I am stuck on this. I need help with:

1. the sum of squares (SS), df, and Mean Square (MS); the table has multiple choice answers in bold.

2. The question: In some ANOVA summary tables you will see, the labels in the first (source) column are Treatment, Error, and Total. Which of the following reasons best explains why the within-treatments variance is sometimes referred to as the "error variance"?

3. Bottom part (it also has multiple choice answers in bold.

ANOVA calculations and rejection of the null hypothesis

The following table summarizes the results of a study on SAT prep courses, comparing SAT scores of students in a private preparation class, a high school preparation class, and no preparation class. Use the information from the table to answer the remaining questions.

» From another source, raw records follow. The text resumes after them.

-- pv_equiv track=rewrite | github.com/wabka22/wave-segmentation | utils/metrics.py | mask_to_segments
-- ===== SOURCE A (Python) =====
-- def mask_to_segments(mask, cls):
--     segments = []
--     in_seg = False
--     start = 0
--
--     for i in range(len(mask)):
--         if mask[i] == cls and not in_seg:
--             start = i
--             in_seg = True
--         elif mask[i] != cls and in_seg:
--             segments.append((start, i))
--             in_seg = False
--
--     if in_seg:
--         segments.append((start, len(mask)))
--
--     return segments
-- ===== SOURCE B (Python) =====
-- def mask_to_segments(mask, cls):
--     segments = []
--     n = len(mask)
--     pos = 0
--     while pos < n:
--         match = mask[pos] == cls
--         end = pos + 1
--         while end < n and (mask[end] == cls) == match:
--             end += 1
--         if match:
--             segments.append((pos, end))
--         pos = end
--     return segments
-- ===== Notes on version B (the rewrite author's own statement) =====
-- stated objective: alternative
-- what changed: B partitions the mask into maximal runs of equal (== cls) value with an inner scan that finds each run's end, appending one segment per matching run, instead of A's per-element in_seg flag automaton.
import Mathlib
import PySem

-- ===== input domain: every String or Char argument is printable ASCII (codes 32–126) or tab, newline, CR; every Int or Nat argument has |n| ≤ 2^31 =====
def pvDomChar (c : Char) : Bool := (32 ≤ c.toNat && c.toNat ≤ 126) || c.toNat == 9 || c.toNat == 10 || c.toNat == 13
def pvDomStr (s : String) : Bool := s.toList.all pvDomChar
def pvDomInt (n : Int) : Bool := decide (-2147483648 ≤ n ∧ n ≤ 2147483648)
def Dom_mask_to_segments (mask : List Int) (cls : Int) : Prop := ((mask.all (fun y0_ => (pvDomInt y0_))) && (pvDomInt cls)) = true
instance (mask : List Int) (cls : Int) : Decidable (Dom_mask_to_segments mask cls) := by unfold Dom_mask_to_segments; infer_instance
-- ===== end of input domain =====

-- B partitions the mask into maximal runs of equal (== cls) value (inner scan per run)
-- instead of A's per-element in_seg flag automaton; same O(n) cost, alternative structure.

-- ===== PORT A =====
-- A's for-loop over i in range(len(mask)) carrying (segments, in_seg, start) and i;
-- the trailing 'if in_seg' append uses i, which equals len(mask) when the loop ends.
def pvALoop (cls : Int) : List Int → List (Int × Int) → Bool → Int → Int → List (Int × Int)
  | [], segs, in_seg, start, i => if in_seg then segs ++ [(start, i)] else segs
  | x :: rest, segs, in_seg, start, i =>
    if x == cls && !in_seg then pvALoop cls rest segs true i (i + 1)
    else if x != cls && in_seg then pvALoop cls rest (segs ++ [(start, i)]) false start (i + 1)
    else pvALoop cls rest segs in_seg start (i + 1)

def mask_to_segments (mask : List Int) (cls : Int) : List (Int × Int) :=
  pvALoop cls mask [] false 0 0

-- ===== PORT B =====
-- B's outer while on pos: x is mask[pos], match := x == cls, the inner while scans from
-- pos+1 for the t further elements with the same (== cls) value, end = pos + 1 + t;
-- one segment per matching run, then pos jumps to end (here: recurse on the rest).
def pvBGo (cls : Int) : List Int → Int → List (Int × Int)
  | [], _ => []
  | x :: rest, pos =>
    let m := x == cls
    let t := (rest.takeWhile (fun y => (y == cls) == m)).length
    let k : Int := 1 + (t : Int)
    (if m then [(pos, pos + k)] else []) ++ pvBGo cls (rest.drop t) (pos + k)
termination_by l _ => l.length
decreasing_by simp [List.length_drop]


def mask_to_segments_alt (mask : List Int) (cls : Int) : List (Int × Int) :=
  pvBGo cls mask 0

-- ===== PRECONDITION & SPEC =====
def Spec_mask_to_segments (mask : List Int) (cls : Int) (out : List (Int × Int)) : Prop := out = mask_to_segments_alt mask cls
instance (mask : List Int) (cls : Int) (out : List (Int × Int)) : Decidable (Spec_mask_to_segments mask cls out) := by unfold Spec_mask_to_segments; infer_instance

-- ===== CLAIM (what is proved, stated in full; the proofs are below) =====
def Claim_equal_mask_to_segments : Prop := ∀ (mask : List Int) (cls : Int), Dom_mask_to_segments mask cls → Spec_mask_to_segments mask cls (mask_to_segments mask cls)

-- ===== LEMMAS AND PROOFS =====

-- B's result when a segment is open since s with current position i (proof-side helper)
def pvOpen (cls : Int) : List Int → Int → Int → List (Int × Int)
  | [], s, i => [(s, i)]
  | x :: r, s, i =>
    if x == cls then pvOpen cls r s (i + 1) else (s, i) :: pvBGo cls r (i + 1)


theorem pvBGo_nil (cls i : Int) : pvBGo cls [] i = [] := by rw [pvBGo.eq_def]

theorem pvBGo_cons (cls x : Int) (rest : List Int) (pos : Int) :
    pvBGo cls (x :: rest) pos =
      (if x == cls then [(pos, pos + (1 + ((rest.takeWhile (fun y => (y == cls) == (x == cls))).length : Int)))] else []) ++
        pvBGo cls (rest.drop (rest.takeWhile (fun y => (y == cls) == (x == cls))).length)
          (pos + (1 + ((rest.takeWhile (fun y => (y == cls) == (x == cls))).length : Int))) := by
  rw [pvBGo.eq_def]

theorem pvBGo_skip (cls x : Int) (l : List Int) (i : Int) (hx : x ≠ cls) :
    pvBGo cls (x :: l) i = pvBGo cls l (i + 1) := by
  have hb : (x == cls) = false := by simp [hx]
  cases l with
  | nil => simp [pvBGo_cons, pvBGo_nil, hb]
  | cons y r =>
    by_cases hy : y = cls
    · have hyb : (y == cls) = true := by simp [hy]
      simp [pvBGo_cons, hb, hyb]
    · have hyb : (y == cls) = false := by simp [hy]
      simp [pvBGo_cons, hb, hyb]
      congr 1
      ring

theorem pvOpen_eq (cls : Int) (l : List Int) (s i : Int) :
    pvOpen cls l s i =
      (s, i + ((l.takeWhile (fun y => y == cls)).length : Int)) ::
        pvBGo cls (l.drop (l.takeWhile (fun y => y == cls)).length)
          (i + ((l.takeWhile (fun y => y == cls)).length : Int)) := by
  induction l generalizing i with
  | nil => simp [pvOpen, pvBGo_nil]
  | cons x r ih =>
    by_cases hx : x = cls
    · have hb : (x == cls) = true := by simp [hx]
      rw [pvOpen, if_pos hb, ih (i + 1)]
      simp [hb]
      exact ⟨by ring, by congr 1; ring⟩
    · have hb : (x == cls) = false := by simp [hx]
      rw [pvOpen, if_neg (by simp [hb])]
      simp [hb, pvBGo_skip cls x r i hx]

theorem pvBGo_open (cls x : Int) (l : List Int) (i : Int) (hx : x = cls) :
    pvBGo cls (x :: l) i = pvOpen cls l i (i + 1) := by
  have hb : (x == cls) = true := by simp [hx]
  rw [pvOpen_eq, pvBGo_cons]
  have he : (fun y => (y == cls) == (x == cls)) = fun y => y == cls := by
    funext y; simp [hb]
  rw [he]
  simp [hb]
  exact ⟨by ring, by congr 1; ring⟩

theorem pvALoop_eq (cls : Int) (l : List Int) :
    ∀ (segs : List (Int × Int)) (s i : Int),
      pvALoop cls l segs false s i = segs ++ pvBGo cls l i ∧
      pvALoop cls l segs true s i = segs ++ pvOpen cls l s i := by
  induction l with
  | nil => intro segs s i; simp [pvALoop, pvBGo_nil, pvOpen]
  | cons x r ih =>
    intro segs s i
    by_cases hx : x = cls
    · have hb : (x == cls) = true := by simp [hx]
      have hne : (x != cls) = false := by simp [bne, hb]
      constructor
      · rw [pvALoop, if_pos (by simp [hb]), (ih segs i (i + 1)).2,
          pvBGo_open cls x r i hx]
      · rw [pvALoop, if_neg (by simp [hb]), if_neg (by simp [hne]),
          (ih segs s (i + 1)).2, pvOpen, if_pos hb]
    · have hb : (x == cls) = false := by simp [hx]
      have hne : (x != cls) = true := by simp [bne, hb]
      constructor
      · rw [pvALoop, if_neg (by simp [hb]), if_neg (by simp [hne]),
          (ih segs s (i + 1)).1, pvBGo_skip cls x r i hx]
      · rw [pvALoop, if_neg (by simp [hb]), if_pos (by simp [hne]),
          (ih (segs ++ [(s, i)]) s (i + 1)).1, pvOpen, if_neg (by simp [hb])]
        simp

-- ===== VERDICT (by name: the statement is the Claim_ definition above) =====
theorem mask_to_segments_spec : Claim_equal_mask_to_segments := by
  intro mask cls _
  unfold Spec_mask_to_segments mask_to_segments mask_to_segments_alt
  exact (pvALoop_eq cls mask [] 0 0).1.trans (by simp)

Treatment	Number of Observations	Sample Mean	Sum of Squares (SS)
Private prep class	60	650	132,750.00
High school prep class	60	645	147,500.00
No prep class	60	625	162,250.00

Using the data provided, complete the partial ANOVA summary table that follows. (Hint: T, the treatment total, can be calculated as the sample mean times the number of observations. G, the grand total, can be calculated from the values of T once you have calculated them.)

Source	Sum of Squares (SS)	df	Mean Square (MS)
Between treatments	22,500.00; 21, 000.00; 31,500.00; or 367,500.00	2, 3, 59, or 177	8,750.00; 10,500.00; or 7,000.00
Within treatments	367,500.00; 442,500.00; 292,500.00; or 453,375.00	177, 59, 2, or 3	367,500.00; 2,500.00; or 442,500.00

In some ANOVA summary tables you will see, the labels in the first (source) column are Treatment, Error, and Total. Which of the following reasons best explains why the within-treatments variance is sometimes referred to as the "error variance"?

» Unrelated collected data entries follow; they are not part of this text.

-- pv_equiv track=rewrite | github.com/anasfaris/GoTap | frontend/features.py | search_suggestion
-- ===== SOURCE A (Python) =====
-- titles = ['computer engineering research group',
-- 		  'eecg student guide',
-- 		  'computer group online thesis library',
-- 		  'computer engineering group research facilities',
-- 		  'computer engineering group graduate students',
-- 		  'computer engineering group facility',
-- 		  'university of toronto',
-- 		  'recent news',
-- 		  'uoft campus map',
-- 		  'electrical & computer engineering',
-- 		  'electrical and computer engineering',
-- 		  'ece',
-- 		  'electrical engineering',
-- 		  'computer engineering',
-- 		  'undergraduates in ece',
-- 		  'alumni in uoft',
-- 		  'research in uoft',
-- 		  'programs in uoft',
-- 		  'admission at uoft',
-- 		  'jianwen zhu',
-- 		  'tarek abdelrahman',
-- 		  'parham aarabi',
-- 		  'christiana amza',
-- 		  'ashvin goel',
-- 		  'farid najm',
-- 		  'computer science',
-- 		  'research facilities',
-- 		  'human computer interaction',
-- 		  'system software',
-- 		  'compilers',
-- 		  'computer architecture',
-- 		  'vlsi cad',
-- 		  'computer hardware',
-- 		  'technical reports',
-- 		  "how's the weather for today?",
-- 		  "do i need an umbrella",
-- 		  "what's the temperature outside",
-- 		  "2 ^ 2",
-- 		  "2 - 2",
-- 		  "2 / 3",
-- 		  "define word",
-- 		  "define success",
-- 		  'computer']
--
-- def search_suggestion(phrase):
-- 	suggested = {}
-- 	for word in phrase.split():
-- 		for i, item in enumerate(titles):
-- 			if word in item.split():
-- 				if titles[i] != phrase:
-- 					if titles[i] not in suggested:
-- 						suggested[titles[i]] = 1
-- 					else:
-- 						suggested[titles[i]] += 1
--
-- 	suggested_ls =[]
-- 	#loop to get 20 keywords from history cache and store into recent_10 cache
-- 	for i, item in enumerate(sorted(suggested, key=suggested.get, reverse=True)):
-- 		if i > 3:
-- 			break
-- 		suggested_ls.append(item)
--
-- 	return suggested_ls
-- ===== SOURCE B (Python) =====
-- titles = ['computer engineering research group',
-- 		  'eecg student guide',
-- 		  'computer group online thesis library',
-- 		  'computer engineering group research facilities',
-- 		  'computer engineering group graduate students',
-- 		  'computer engineering group facility',
-- 		  'university of toronto',
-- 		  'recent news',
-- 		  'uoft campus map',
-- 		  'electrical & computer engineering',
-- 		  'electrical and computer engineering',
-- 		  'ece',
-- 		  'electrical engineering',
-- 		  'computer engineering',
-- 		  'undergraduates in ece',
-- 		  'alumni in uoft',
-- 		  'research in uoft',
-- 		  'programs in uoft',
-- 		  'admission at uoft',
-- 		  'jianwen zhu',
-- 		  'tarek abdelrahman',
-- 		  'parham aarabi',
-- 		  'christiana amza',
-- 		  'ashvin goel',
-- 		  'farid najm',
-- 		  'computer science',
-- 		  'research facilities',
-- 		  'human computer interaction',
-- 		  'system software',
-- 		  'compilers',
-- 		  'computer architecture',
-- 		  'vlsi cad',
-- 		  'computer hardware',
-- 		  'technical reports',
-- 		  "how's the weather for today?",
-- 		  "do i need an umbrella",
-- 		  "what's the temperature outside",
-- 		  "2 ^ 2",
-- 		  "2 - 2",
-- 		  "2 / 3",
-- 		  "define word",
-- 		  "define success",
-- 		  'computer']
--
-- # inverted index: word -> titles (in title order) whose word list contains it,
-- # built once; dict.fromkeys dedups a title's words so each title is added once per word
-- _index = {}
-- for _t in titles:
-- 	for _w in dict.fromkeys(_t.split()):
-- 		_index[_w] = _index.get(_w, []) + [_t]
--
-- def search_suggestion(phrase):
-- 	suggested = {}
-- 	for word in phrase.split():
-- 		for title in _index.get(word, []):
-- 			if title != phrase:
-- 				suggested[title] = suggested.get(title, 0) + 1
-- 	return sorted(suggested, key=suggested.get, reverse=True)[:4]
-- ===== Notes on version B (the rewrite author's own statement) =====
-- stated objective: faster
-- what changed: B precomputes an inverted index (word -> titles containing it, deduped per title) once at module level and, per phrase word, walks only the matching titles instead of re-splitting and scanning all 43 titles; the enumerate/break top-4 loop becomes a [:4] slice.
import Mathlib
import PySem

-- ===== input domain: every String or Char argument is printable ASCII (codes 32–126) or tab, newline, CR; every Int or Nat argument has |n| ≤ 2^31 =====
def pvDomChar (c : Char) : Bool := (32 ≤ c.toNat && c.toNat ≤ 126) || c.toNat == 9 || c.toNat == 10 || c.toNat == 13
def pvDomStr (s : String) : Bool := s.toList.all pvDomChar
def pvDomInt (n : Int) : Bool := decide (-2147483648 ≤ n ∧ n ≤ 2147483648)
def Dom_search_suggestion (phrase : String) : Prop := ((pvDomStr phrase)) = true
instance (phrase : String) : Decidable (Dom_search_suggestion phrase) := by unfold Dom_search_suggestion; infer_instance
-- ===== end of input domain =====

-- B replaces A's per-word full scan over (and re-split of) all titles by one precomputed
-- inverted index word → matching titles, and replaces the enumerate/break top-4 loop by [:4].

-- module-level constant shared by both Pythons
def titlesL : List String :=
  ["computer engineering research group",
   "eecg student guide",
   "computer group online thesis library",
   "computer engineering group research facilities",
   "computer engineering group graduate students",
   "computer engineering group facility",
   "university of toronto",
   "recent news",
   "uoft campus map",
   "electrical & computer engineering",
   "electrical and computer engineering",
   "ece",
   "electrical engineering",
   "computer engineering",
   "undergraduates in ece",
   "alumni in uoft",
   "research in uoft",
   "programs in uoft",
   "admission at uoft",
   "jianwen zhu",
   "tarek abdelrahman",
   "parham aarabi",
   "christiana amza",
   "ashvin goel",
   "farid najm",
   "computer science",
   "research facilities",
   "human computer interaction",
   "system software",
   "compilers",
   "computer architecture",
   "vlsi cad",
   "computer hardware",
   "technical reports",
   "how's the weather for today?",
   "do i need an umbrella",
   "what's the temperature outside",
   "2 ^ 2",
   "2 - 2",
   "2 / 3",
   "define word",
   "define success",
   "computer"]


-- ===== PORT A =====
-- A's 'suggested' dict, built by the nested word/title loops
def suggestDictA (phrase : String) : PySem.Dict String Int :=
  (PySem.Str.split₀ phrase).foldl (fun d word =>
    (PySem.List.enumerate titlesL 0).foldl (fun d p =>
      -- p = (i, item); titles[i] is always in range here, so pyGetD is exact
      if (PySem.Str.split₀ p.2).contains word then
        if PySem.List.pyGetD titlesL p.1 "" ≠ phrase then
          if ¬ (d.contains (PySem.List.pyGetD titlesL p.1 "")) then
            d.insert (PySem.List.pyGetD titlesL p.1 "") 1
          else
            d.insert (PySem.List.pyGetD titlesL p.1 "") (d.getD (PySem.List.pyGetD titlesL p.1 "") 0 + 1)
        else d
      else d) d) PySem.Dict.empty

-- A's final loop: 'for i, item in enumerate(...): if i > 3: break; suggested_ls.append(item)'
def searchLoopA : List (Int × String) → List String → List String
  | [], acc => acc
  | (i, item) :: rest, acc => if i > 3 then acc else searchLoopA rest (acc ++ [item])

def search_suggestion (phrase : String) : List String :=
  searchLoopA
    (PySem.List.enumerate
      (PySem.List.sorted (suggestDictA phrase).keys (fun k => (suggestDictA phrase).getD k 0) true) 0)
    []

-- ===== PORT B =====
-- inverted index built once over the titles; dict.fromkeys dedups a title's words (PySem.List.dedup)
def invIndex : PySem.Dict String (List String) :=
  titlesL.foldl (fun d t =>
    (PySem.List.dedup (PySem.Str.split₀ t)).foldl (fun d w =>
      d.modify w [] (fun l => l ++ [t])) d) PySem.Dict.empty

-- B's 'suggested' dict, via index lookups
def suggestDictB (phrase : String) : PySem.Dict String Int :=
  (PySem.Str.split₀ phrase).foldl (fun d word =>
    (invIndex.getD word []).foldl (fun d title =>
      if title ≠ phrase then d.insert title (d.getD title 0 + 1) else d) d) PySem.Dict.empty

def search_suggestion_alt (phrase : String) : List String :=
  PySem.List.slice
    (PySem.List.sorted (suggestDictB phrase).keys (fun k => (suggestDictB phrase).getD k 0) true)
    none (some 4)

-- ===== PRECONDITION & SPEC =====
def Spec_search_suggestion (phrase : String) (out : List String) : Prop := out = search_suggestion_alt phrase
instance (phrase : String) (out : List String) : Decidable (Spec_search_suggestion phrase out) := by unfold Spec_search_suggestion; infer_instance

-- ===== CLAIM (what is proved, stated in full; the proofs are below) =====
def Claim_equal_search_suggestion : Prop := ∀ (phrase : String), Dom_search_suggestion phrase → Spec_search_suggestion phrase (search_suggestion phrase)


-- ===== LEMMAS AND PROOFS =====

-- A's enumerate/break loop collects the first four elements
theorem searchLoopA_take (ls : List String) : ∀ (s : Nat) (acc : List String),
    searchLoopA (PySem.List.enumerate ls (s : Int)) acc = acc ++ ls.take (4 - s) := by
  induction ls with
  | nil => intro s acc; simp [PySem.List.enumerate_nil, searchLoopA]
  | cons x xs ih =>
    intro s acc
    rw [PySem.List.enumerate_cons, searchLoopA]
    by_cases h : 4 ≤ s
    · have h3 : (s : Int) > 3 := by omega
      simp [h3, Nat.sub_eq_zero_of_le h]
    · have h3 : ¬ ((s : Int) > 3) := by omega
      have hcast : ((s : Int) + 1) = ((s + 1 : Nat) : Int) := by push_cast; ring
      rw [if_neg h3, hcast, ih (s + 1) (acc ++ [x])]
      have h4 : 4 - s = (4 - (s + 1)) + 1 := by omega
      simp [h4, List.take_succ_cons]

theorem searchLoopA_take4 (ls : List String) :
    searchLoopA (PySem.List.enumerate ls 0) [] = ls.take 4 := by
  simpa using searchLoopA_take ls 0 []

-- one title's (deduped) word loop, seen through getD
theorem addWords_getD (t : String) : ∀ (ws : List String), ws.Nodup →
    ∀ (d : PySem.Dict String (List String)) (w : String),
    (ws.foldl (fun d u => d.modify u [] (fun l => l ++ [t])) d).getD w [] =
      if w ∈ ws then d.getD w [] ++ [t] else d.getD w [] := by
  intro ws
  induction ws with
  | nil => intro _ d w; simp
  | cons u us ih =>
    intro hnd d w
    have hu : u ∉ us := (List.nodup_cons.mp hnd).1
    rw [List.foldl_cons, ih (List.nodup_cons.mp hnd).2]
    by_cases hw : w = u
    · subst hw
      simp [hu]
    · by_cases hws : w ∈ us <;>
        simp [hws, hw, PySem.Dict.getD_modify, List.mem_cons]

-- the whole index build, seen through getD
theorem buildIndex_getD : ∀ (ts : List String) (d : PySem.Dict String (List String)) (w : String),
    (ts.foldl (fun d t =>
        (PySem.List.dedup (PySem.Str.split₀ t)).foldl (fun d u =>
          d.modify u [] (fun l => l ++ [t])) d) d).getD w [] =
      d.getD w [] ++ ts.filter (fun t => (PySem.Str.split₀ t).contains w) := by
  intro ts
  induction ts with
  | nil => intro d w; simp
  | cons t ts ih =>
    intro d w
    rw [List.foldl_cons, ih]
    rw [addWords_getD t _ (PySem.List.nodup_dedup _) d w]
    by_cases hm : w ∈ PySem.Str.split₀ t
    · have hc : (PySem.Str.split₀ t).contains w = true := by simpa using hm
      simp [hm, hc]
    · have hc : ¬ ((PySem.Str.split₀ t).contains w = true) := by simpa using hm
      simp [hm, hc]

-- the index lookup for one word is exactly A's scan of the titles for that word
theorem invIndex_getD (w : String) :
    invIndex.getD w [] = titlesL.filter (fun t => (PySem.Str.split₀ t).contains w) := by
  rw [invIndex, buildIndex_getD titlesL PySem.Dict.empty w]
  simp

-- A's bump (insert-1 / += 1) is B's single upsert
theorem bump_eq (d : PySem.Dict String Int) (t : String) :
    (if ¬ (d.contains t) then d.insert t 1 else d.insert t (d.getD t 0 + 1)) =
      d.insert t (d.getD t 0 + 1) := by
  by_cases h : d.contains t = true
  · simp [h]
  · have h0 : d.getD t 0 = 0 :=
      PySem.Dict.getD_of_not_contains d 0 (by simpa using h)
    simp [h, h0]

-- pyGetD at an enumerate index is the enumerated element
theorem pyGetD_enumerate (xs : List String) (p : Int × String)
    (hp : p ∈ PySem.List.enumerate xs 0) : PySem.List.pyGetD xs p.1 "" = p.2 := by
  rcases (PySem.List.mem_enumerate_iff xs 0 p).mp hp with ⟨k, hk, rfl⟩
  simp [PySem.List.pyGetD_natCast, List.getElem?_eq_getElem hk]

-- the per-word step of A equals the per-word step of B
theorem word_step_eq (phrase word : String) (d : PySem.Dict String Int) :
    (PySem.List.enumerate titlesL 0).foldl (fun d p =>
        if (PySem.Str.split₀ p.2).contains word then
          if PySem.List.pyGetD titlesL p.1 "" ≠ phrase then
            if ¬ (d.contains (PySem.List.pyGetD titlesL p.1 "")) then
              d.insert (PySem.List.pyGetD titlesL p.1 "") 1
            else
              d.insert (PySem.List.pyGetD titlesL p.1 "") (d.getD (PySem.List.pyGetD titlesL p.1 "") 0 + 1)
          else d
        else d) d =
    (invIndex.getD word []).foldl (fun d title =>
        if title ≠ phrase then d.insert title (d.getD title 0 + 1) else d) d := by
  have hswap : List.foldl (fun (d : PySem.Dict String Int) (p : Int × String) =>
        if (PySem.Str.split₀ p.2).contains word then
          if p.2 ≠ phrase then d.insert p.2 (d.getD p.2 0 + 1) else d
        else d) d (PySem.List.enumerate titlesL 0) =
      List.foldl (fun (d : PySem.Dict String Int) (t : String) =>
        if (PySem.Str.split₀ t).contains word then
          if t ≠ phrase then d.insert t (d.getD t 0 + 1) else d
        else d) d titlesL := by
    conv_rhs => rw [← PySem.List.map_snd_enumerate titlesL 0]
    rw [List.foldl_map]
  rw [PySem.List.foldl_congr_mem _ _
        (fun (d : PySem.Dict String Int) (p : Int × String) =>
          if (PySem.Str.split₀ p.2).contains word then
            if p.2 ≠ phrase then d.insert p.2 (d.getD p.2 0 + 1) else d
          else d) d
        (by
          intro acc p hp
          rw [pyGetD_enumerate titlesL p hp]
          beta_reduce
          by_cases h1 : (PySem.Str.split₀ p.2).contains word = true
          · rw [if_pos h1, if_pos h1]
            by_cases h2 : p.2 ≠ phrase
            · rw [if_pos h2, if_pos h2]
              exact bump_eq acc p.2
            · rw [if_neg h2, if_neg h2]
          · rw [if_neg h1, if_neg h1])]
  rw [hswap, invIndex_getD word, List.foldl_filter]

-- the two 'suggested' dicts coincide (same keys, same counts, same insertion order)
theorem suggestDict_eq (phrase : String) : suggestDictA phrase = suggestDictB phrase := by
  unfold suggestDictA suggestDictB
  apply PySem.List.foldl_congr_mem
  intro acc word _
  exact word_step_eq phrase word acc

-- ===== VERDICT (by name: the statement is the Claim_ definition above) =====
theorem search_suggestion_spec : Claim_equal_search_suggestion := by
  intro phrase _
  unfold Spec_search_suggestion search_suggestion search_suggestion_alt
  rw [suggestDict_eq phrase, searchLoopA_take4, PySem.List.slice_to _ (by norm_num)]
  rfl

A. The within-treatments variance measures random, unsystematic differences within each of the samples assigned to each of the treatments. These differences are notdue to treatment effects because everyone within each sample received the same treatment; therefore, the differences are sometimes referred to as "error."

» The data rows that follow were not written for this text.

-- pv_equiv track=rewrite | github.com/taurinrobinson-wq/saoriverse-console | velinor/engine/npc_system.py | adapt_for_multiplayer
-- ===== SOURCE A (Python) =====
-- def adapt_for_multiplayer(dialogue: str, group_size: int) -> str:
--     """Adapt dialogue for group play."""
--     if group_size == 1:
--         return dialogue
--
--     # Shift pronouns and emphasis for group
--     multiplayer_adapts = {
--         "You steady": "Together, you steady",
--         "Your resolve": "Your collective resolve",
--         "You feel": "You all feel",
--         "Your courage": "Your shared courage",
--     }
--
--     adapted = dialogue
--     for solo, group in multiplayer_adapts.items():
--         adapted = adapted.replace(solo, group)
--
--     return adapted
-- ===== SOURCE B (Python) =====
-- def adapt_for_multiplayer(dialogue: str, group_size: int) -> str:
--     """Adapt dialogue for group play (single left-to-right scan)."""
--     if group_size == 1:
--         return dialogue
--
--     multiplayer_adapts = [
--         ("You steady", "Together, you steady"),
--         ("Your resolve", "Your collective resolve"),
--         ("You feel", "You all feel"),
--         ("Your courage", "Your shared courage"),
--     ]
--
--     pieces = []
--     i = 0
--     n = len(dialogue)
--     while i < n:
--         for solo, group in multiplayer_adapts:
--             if dialogue.startswith(solo, i):
--                 pieces.append(group)
--                 i += len(solo)
--                 break
--         else:
--             pieces.append(dialogue[i])
--             i += 1
--     return "".join(pieces)
-- ===== Notes on version B (the rewrite author's own statement) =====
-- stated objective: alternative
-- what changed: Replaces four sequential full-string str.replace passes with one left-to-right scan that tries the four keys at each position and emits the replacement in a single pass; correct because no key occurs inside another key or inside any replacement value.
import Mathlib
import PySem

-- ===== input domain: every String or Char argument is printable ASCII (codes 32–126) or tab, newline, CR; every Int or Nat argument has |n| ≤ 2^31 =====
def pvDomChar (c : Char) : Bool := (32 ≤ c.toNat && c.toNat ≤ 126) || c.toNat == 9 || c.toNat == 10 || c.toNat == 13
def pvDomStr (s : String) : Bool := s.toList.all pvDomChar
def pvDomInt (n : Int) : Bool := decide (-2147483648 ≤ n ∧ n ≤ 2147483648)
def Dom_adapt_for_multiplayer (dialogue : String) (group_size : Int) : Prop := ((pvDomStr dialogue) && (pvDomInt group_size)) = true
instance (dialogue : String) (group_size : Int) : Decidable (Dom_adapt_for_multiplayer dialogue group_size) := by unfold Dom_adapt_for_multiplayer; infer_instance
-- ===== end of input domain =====

-- B replaces A's four sequential full-string str.replace passes by ONE left-to-right scan
-- that tries the four keys at each position (objective: alternative single-pass algorithm).

-- ===== PORT A =====
def adapt_for_multiplayer (dialogue : String) (group_size : Int) : String :=
  if group_size == 1 then dialogue
  else
    let multiplayer_adapts : List (String × String) :=
      [("You steady", "Together, you steady"),
       ("Your resolve", "Your collective resolve"),
       ("You feel", "You all feel"),
       ("Your courage", "Your shared courage")]
    multiplayer_adapts.foldl (fun adapted p => PySem.Str.replace adapted p.1 p.2) dialogue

B. Differences among members of the sample who received the same treatment occur when the researcher makes an error, and thus these differences are sometimes referred to as "error."

C. Differences among members of the sample who received the same treatment occur because some treatments are more effective than others, so it would be an error to receive the less superior treatments.

D. The within-treatments variance measures treatment effects as well as random, unsystematic differences within each of the samples assigned to each of the treatments. These differences represent all of the variations that could occur in a study; therefore, they are sometimes referred to as "error."

In ANOVA, the F test statistic is the (product, difference, sum, ratio) of the between-treatments variance and the within-treatments variance. The value of the F test statistic is (4.20, 0.24, 0.26, 1.05)

When the null hypothesis is true, the F test statistic is (close to 1, close to 0, large). When the null hypothesis is false, the F test statistic is most likely (large, close to 1, close to 0). In general, you should reject the null hypothesis for (values of the F test statistic close to 1, values of the F test statistic close to 0, large values of the F test statistic).